Data from: Median Income

Related Article
Explore at:
csvAvailable download formats
Dataset updated
Oct 17, 2024
Dataset authored and provided by
Champaign County Regional Planning Commission
License

Open Database License (ODbL) v1.0https://www.opendatacommons.org/licenses/odbl/1.0/
License information was derived automatically

Description

The estimated median household income and estimated median family income are two separate measures: every family is a household, but not every household is a family. According to the U.S. Census Bureau definitions of the terms, a family “includes a householder and one or more people living in the same household who are related to the householder by birth, marriage, or adoption,”[1] while a household “includes all the people who occupy a housing unit,” including households of just one person[2]. When evaluated together, the estimated median household income and estimated median family income provide a thorough picture of household-level economics in Champaign County.

Both estimated median household income and estimated median family income were higher in 2023 than in 2005. The changes in estimated median household income and estimated median family income between 2022 and 2023 were not statistically significant. Estimated median family income is consistently higher than estimated median household income, largely due to the definitions of each term, and the types of household that are measured and are not measured in each category.

Median income data was sourced from the U.S. Census Bureau’s American Community Survey (ACS) 1-Year Estimates, which are released annually.

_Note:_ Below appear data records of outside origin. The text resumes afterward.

-- pv_equiv track=rewrite | github.com/harshsri1602/KnowForge | nlp/entity/cleaner.py | clean_entities
-- ===== SOURCE A (Python) =====
-- def clean_entities(entities):
--     """
--     Clean and normalize entities:
--     - remove duplicates
--     - remove generic words
--     - merge similar entities
--     """
--
--     cleaned = {}
--
--     for e in entities:
--         text = e["text"]
--
--         if text.lower() in ["service", "system"]:
--             continue
--
--         normalized = text.lower().strip()
--
--         # prefer longer version (Lambda service > Lambda)
--         if normalized in cleaned:
--             if len(text) > len(cleaned[normalized]["text"]):
--                 cleaned[normalized] = e
--         else:
--             cleaned[normalized] = e
--
--     return list(cleaned.values())
-- ===== SOURCE B (Python) =====
-- def clean_entities(entities):
--     groups = {}
--     for e in entities:
--         low = e["text"].lower()
--         if low in ("service", "system"):
--             continue
--         groups.setdefault(low.strip(), []).append(e)
--     return [max(g, key=lambda e: len(e["text"])) for g in groups.values()]
-- ===== Notes on version B (the rewrite author's own statement) =====
-- stated objective: alternative
-- what changed: Instead of keeping one running best entity per normalized key with an in-loop length comparison, B groups surviving entities into a dict of lists (setdefault/append) and then picks max(group, key=len(text)) per group in a second pass; first-wins max matches A's strict '>' tie-breaking.
import Mathlib
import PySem

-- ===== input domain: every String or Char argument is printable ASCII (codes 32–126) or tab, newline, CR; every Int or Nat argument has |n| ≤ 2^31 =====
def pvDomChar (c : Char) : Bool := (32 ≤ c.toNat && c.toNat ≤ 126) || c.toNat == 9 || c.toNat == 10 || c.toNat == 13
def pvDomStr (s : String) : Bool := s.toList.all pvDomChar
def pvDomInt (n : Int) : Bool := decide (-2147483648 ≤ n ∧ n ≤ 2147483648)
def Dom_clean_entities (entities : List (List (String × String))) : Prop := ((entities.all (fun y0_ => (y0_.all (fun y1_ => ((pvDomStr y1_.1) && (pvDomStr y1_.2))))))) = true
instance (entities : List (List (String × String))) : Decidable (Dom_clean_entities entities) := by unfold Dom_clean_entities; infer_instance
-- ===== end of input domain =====

-- B replaces A's running per-key best entity (in-loop length comparison) by a dict of groups built with
-- setdefault/append and a second pass picking max(group, key=len(text)); objective: alternative decomposition.

-- e["text"]: first-match lookup in the entity's association list; exact under Pre_ (the "text" key is present)
def entText (e : List (String × String)) : String :=
  ((PySem.Dict.mk e).get? "text").getD ""

-- ===== PORT A =====
def clean_entities (entities : List (List (String × String))) : List (List (String × String)) :=
  (entities.foldl (fun (cleaned : PySem.Dict String (List (String × String))) e =>
    let text := entText e
    if ["service", "system"].contains (PySem.Str.lower text) then cleaned
    else
      let normalized := PySem.Str.strip (PySem.Str.lower text)
      match cleaned.get? normalized with
      | some cur =>
          if PySem.Str.len text > PySem.Str.len (entText cur) then cleaned.insert normalized e
          else cleaned
      | none => cleaned.insert normalized e)
    PySem.Dict.empty).values

-- ===== PORT B =====
def clean_entities_alt (entities : List (List (String × String))) : List (List (String × String)) :=
  let groups := entities.foldl (fun (groups : PySem.Dict String (List (List (String × String)))) e =>
    let low := PySem.Str.lower (entText e)
    if ["service", "system"].contains low then groups
    else groups.modify (PySem.Str.strip low) [] (· ++ [e]))  -- groups.setdefault(key, []).append(e)
    PySem.Dict.empty
  -- every stored group is nonempty, so max? is always `some`: filterMap drops nothing (Python max on a nonempty list)
  groups.values.filterMap (fun g => PySem.List.max? g (fun e => PySem.Str.len (entText e)))

-- ===== PRECONDITION & SPEC =====
-- Pre_ excludes exactly the entities without a "text" key, on which Python A raises KeyError.
def Pre_clean_entities (entities : List (List (String × String))) : Prop :=
  (entities.all (fun e => e.any (fun p => p.1 == "text"))) = true
instance (entities : List (List (String × String))) : Decidable (Pre_clean_entities entities) := by unfold Pre_clean_entities; infer_instance
def pvWitness_clean_entities : (List (List (String × String))) :=
  [[("text", "Lambda")], [("text", "lambda service"), ("id", "1")], [("text", "System")]]
def Spec_clean_entities (entities : List (List (String × String))) (out : List (List (String × String))) : Prop := out = clean_entities_alt entities
instance (entities : List (List (String × String))) (out : List (List (String × String))) : Decidable (Spec_clean_entities entities out) := by unfold Spec_clean_entities; infer_instance

-- ===== CLAIM (what is proved, stated in full; the proofs are below) =====
def Claim_equal_clean_entities : Prop := ∀ (entities : List (List (String × String))), Dom_clean_entities entities → Pre_clean_entities entities → Spec_clean_entities entities (clean_entities entities)

-- ===== LEMMAS AND PROOFS =====

abbrev Ent := List (String × String)

-- B's max key: len(e["text"])
def keyf (e : Ent) : Int := PySem.Str.len (entText e)

-- the first maximal element of a group (groups are always nonempty)
def best (g : List Ent) : Ent := (PySem.List.max? g keyf).getD []

def Fp (p : String × List Ent) : String × Ent := (p.1, best p.2)

-- the loop bodies of the two ports, as named functions
def stepA (cleaned : PySem.Dict String Ent) (e : Ent) : PySem.Dict String Ent :=
    if ["service", "system"].contains (PySem.Str.lower (entText e)) then cleaned
    else
      match cleaned.get? (PySem.Str.strip (PySem.Str.lower (entText e))) with
      | some cur =>
          if PySem.Str.len (entText e) > PySem.Str.len (entText cur) then
            cleaned.insert (PySem.Str.strip (PySem.Str.lower (entText e))) e
          else cleaned
      | none => cleaned.insert (PySem.Str.strip (PySem.Str.lower (entText e))) e

def stepB (groups : PySem.Dict String (List Ent)) (e : Ent) : PySem.Dict String (List Ent) :=
    if ["service", "system"].contains (PySem.Str.lower (entText e)) then groups
    else groups.modify (PySem.Str.strip (PySem.Str.lower (entText e))) [] (· ++ [e])

-- loop invariant: A's dict is B's group dict with each group collapsed to its first maximal element
def InvAB (da : PySem.Dict String Ent) (db : PySem.Dict String (List Ent)) : Prop :=
  da.items = db.items.map Fp ∧ db.keys.Nodup ∧ ∀ p ∈ db.items, p.2 ≠ ([] : List Ent)

theorem max?_append_singleton (g : List Ent) (e : Ent) :
    PySem.List.max? (g ++ [e]) keyf =
      match PySem.List.max? g keyf with
      | none => some e
      | some m => if keyf m < keyf e then some e else some m := by
  unfold PySem.List.max?
  rw [List.foldl_append]
  generalize List.foldl _ none g = o
  cases o <;> simp

theorem invAB_keys {da : PySem.Dict String Ent} {db : PySem.Dict String (List Ent)}
    (h : InvAB da db) : da.keys = db.keys := by
  obtain ⟨h1, _, _⟩ := h
  simp only [PySem.Dict.keys, h1, List.map_map]
  rfl

theorem invAB_step {da : PySem.Dict String Ent} {db : PySem.Dict String (List Ent)}
    (e : Ent) (h : InvAB da db) : InvAB (stepA da e) (stepB db e) := by
  obtain ⟨hitems, hnd, hne⟩ := h
  have hknd : da.keys.Nodup := by rw [invAB_keys ⟨hitems, hnd, hne⟩]; exact hnd
  unfold stepA stepB
  by_cases hf : ["service", "system"].contains (PySem.Str.lower (entText e)) = true
  · rw [if_pos hf, if_pos hf]; exact ⟨hitems, hnd, hne⟩
  · rw [if_neg hf, if_neg hf]
    set norm := PySem.Str.strip (PySem.Str.lower (entText e)) with hnorm
    by_cases hc : db.contains norm = true
    · -- norm present: there is a group g
      have hmemk : norm ∈ db.keys := (PySem.Dict.contains_iff_mem_keys db norm).1 hc
      obtain ⟨p, hp, hp1⟩ := List.mem_map.1 hmemk
      obtain ⟨k, g⟩ := p
      simp at hp1; subst hp1
      have hgetb : db.getD norm [] = g := PySem.Dict.getD_of_mem_items db hp hnd []
      have hmema : (norm, best g) ∈ da.items := by
        rw [hitems]; exact List.mem_map.2 ⟨(norm, g), hp, rfl⟩
      have hgeta : da.get? norm = some (best g) :=
        PySem.Dict.get?_of_mem_items da hmema hknd
      have hca : da.contains norm = true := by
        rw [PySem.Dict.contains_eq_isSome_get? da norm, hgeta]; rfl
      have hmod : db.modify norm [] (· ++ [e]) = db.insert norm (g ++ [e]) := by
        simp [PySem.Dict.modify, hgetb]
      rw [hmod, hgeta]
      have hbne : g ≠ [] := hne _ hp
      have hmaxg : PySem.List.max? g keyf = some (best g) := by
        cases hmg : PySem.List.max? g keyf with
        | none => exact absurd ((PySem.List.max?_eq_none_iff g keyf).1 hmg) hbne
        | some m => simp [best, hmg]
      have hitemsb : (db.insert norm (g ++ [e])).items
          = db.items.map (fun p => if p.1 == norm then (norm, g ++ [e]) else p) :=
        PySem.Dict.items_insert_of_contains db (g ++ [e]) hc
      have hbestapp : best (g ++ [e]) = if keyf (best g) < keyf e then e else best g := by
        unfold best
        rw [max?_append_singleton, hmaxg]
        by_cases h : keyf (best g) < keyf e <;> simp [h]
      have hval_eq : ∀ q ∈ db.items, q.1 = norm → q.2 = g := by
        intro q hq hq1
        have hmemq : (norm, q.2) ∈ db.items := by rw [← hq1]; simpa using hq
        have h1 : db.get? norm = some q.2 := PySem.Dict.get?_of_mem_items db hmemq hnd
        have h2 : db.get? norm = some g := PySem.Dict.get?_of_mem_items db hp hnd
        rw [h1] at h2; exact Option.some.inj h2
      have hnd' : (db.insert norm (g ++ [e])).keys.Nodup := PySem.Dict.nodup_keys_insert _ _ _ hnd
      have hne' : ∀ p ∈ (db.insert norm (g ++ [e])).items, p.2 ≠ ([] : List Ent) := by
        intro q hq
        rw [hitemsb] at hq
        obtain ⟨r, hr, hrq⟩ := List.mem_map.1 hq
        by_cases h1 : r.1 == norm
        · simp [h1] at hrq; subst hrq; simp
        · simp [h1] at hrq; subst hrq; exact hne _ hr
      by_cases hlt : PySem.Str.len (entText e) > PySem.Str.len (entText (best g))
      · simp only [hlt, if_true]
        refine ⟨?_, hnd', hne'⟩
        have hitemsa : (da.insert norm e).items
            = da.items.map (fun p => if p.1 == norm then (norm, e) else p) :=
          PySem.Dict.items_insert_of_contains da e hca
        rw [hitemsa, hitems, hitemsb, List.map_map, List.map_map]
        apply List.map_congr_left
        intro q hq
        by_cases h1 : q.1 == norm
        · simp only [Function.comp_apply, Fp, h1, if_true]
          have : best (g ++ [e]) = e := by
            rw [hbestapp, if_pos]
            simpa [keyf] using hlt
          simp [this]
        · have h1' : q.1 ≠ norm := by simpa using h1
          simp [Function.comp_apply, Fp, h1']
      · simp only [hlt, if_false]
        refine ⟨?_, hnd', hne'⟩
        rw [hitems, hitemsb, List.map_map]
        apply List.map_congr_left
        intro q hq
        by_cases h1 : q.1 == norm
        · have hq2 : q.2 = g := hval_eq q hq (by simpa using h1)
          simp only [Function.comp_apply, Fp, h1, if_true]
          have : best (g ++ [e]) = best g := by
            rw [hbestapp, if_neg]
            simpa [keyf] using hlt
          simp [this, hq2, (by simpa using h1 : q.1 = norm)]
        · have h1' : q.1 ≠ norm := by simpa using h1
          simp [Function.comp_apply, Fp, h1']
    · -- norm absent in both dicts: both inserts append a fresh entry
      have hcb : db.contains norm = false := by simpa using hc
      have hgetb : db.getD norm [] = [] := PySem.Dict.getD_of_not_contains db [] hcb
      have hca : da.contains norm = false := by
        rw [PySem.Dict.contains_eq_decide_mem_keys da norm, invAB_keys ⟨hitems, hnd, hne⟩,
          ← PySem.Dict.contains_eq_decide_mem_keys db norm]
        exact hcb
      have hgeta : da.get? norm = none := by
        rw [PySem.Dict.get?_eq_none_iff_contains da norm]
        exact hca
      have hmod : db.modify norm [] (· ++ [e]) = db.insert norm [e] := by
        simp [PySem.Dict.modify, hgetb]
      rw [hmod, hgeta]
      refine ⟨?_, PySem.Dict.nodup_keys_insert _ _ _ hnd, ?_⟩
      · rw [PySem.Dict.items_insert_of_not_contains da e hca,
          PySem.Dict.items_insert_of_not_contains db [e] hcb, List.map_append, hitems]
        rfl
      · intro q hq
        rw [PySem.Dict.items_insert_of_not_contains db [e] hcb] at hq
        rcases List.mem_append.1 hq with h1 | h1
        · exact hne _ h1
        · simp at h1; subst h1; simp

theorem invAB_foldl (l : List Ent) : ∀ da db, InvAB da db → InvAB (l.foldl stepA da) (l.foldl stepB db) := by
  induction l with
  | nil => intro da db h; exact h
  | cons e t ih => intro da db h; exact ih _ _ (invAB_step e h)

theorem map_best_eq_filterMap (l : List (String × List Ent)) (h : ∀ p ∈ l, p.2 ≠ ([] : List Ent)) :
    l.map (fun p => best p.2) = l.filterMap (fun p => PySem.List.max? p.2 keyf) := by
  induction l with
  | nil => rfl
  | cons p t ih =>
    have hp : p.2 ≠ [] := h p (by simp)
    have hm' : PySem.List.max? p.2 keyf = some (best p.2) := by
      cases hm : PySem.List.max? p.2 keyf with
      | none => exact absurd ((PySem.List.max?_eq_none_iff p.2 keyf).1 hm) hp
      | some m => simp [best, hm]
    simp [hm', ih (fun q hq => h q (by simp [hq]))]

theorem values_of_inv {da : PySem.Dict String Ent} {db : PySem.Dict String (List Ent)} (h : InvAB da db) :
    da.values = db.values.filterMap (fun g => PySem.List.max? g keyf) := by
  obtain ⟨hitems, hnd, hne⟩ := h
  simp only [PySem.Dict.values, hitems, List.map_map, List.filterMap_map]
  exact map_best_eq_filterMap db.items hne

theorem empty_inv : InvAB (PySem.Dict.empty : PySem.Dict String Ent) (PySem.Dict.empty : PySem.Dict String (List Ent)) := by
  refine ⟨rfl, ?_, ?_⟩ <;> simp [PySem.Dict.empty, PySem.Dict.keys]

-- ===== VERDICT (by name: the statement is the Claim_ definition above) =====
theorem clean_entities_spec : Claim_equal_clean_entities := by
  intro entities _ _
  show clean_entities entities = clean_entities_alt entities
  show (entities.foldl stepA PySem.Dict.empty).values
      = (entities.foldl stepB PySem.Dict.empty).values.filterMap (fun g => PySem.List.max? g keyf)
  exact values_of_inv (invAB_foldl entities _ _ empty_inv)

As with any datasets that are estimates rather than exact counts, it is important to take into account the margins of error (listed in the column beside each figure) when drawing conclusions from the data.

Due to the impact of the COVID-19 pandemic, instead of providing the standard 1-year data products, the Census Bureau released experimental estimates from the 1-year data. This includes a limited number of data tables for the nation, states, and the District of Columbia. The Census Bureau states that the 2020 ACS 1-year experimental tables use an experimental estimation methodology and should not be compared with other ACS data. For these reasons, and because data is not available for Champaign County, no data for 2020 is included in this Indicator.

For interested data users, the 2020 ACS 1-Year Experimental data release includes datasets on Median Household Income in the Past 12 Months (in 2020 Inflation-Adjusted Dollars) and Median Family Income in the Past 12 Months (in 2020 Inflation-Adjusted Dollars).

[1] U.S. Census Bureau. (Date unknown). Glossary. “Family Household.” (Accessed 19 April 2016).

[2] U.S. Census Bureau. (Date unknown). Glossary. “Household.” (Accessed 19 April 2016).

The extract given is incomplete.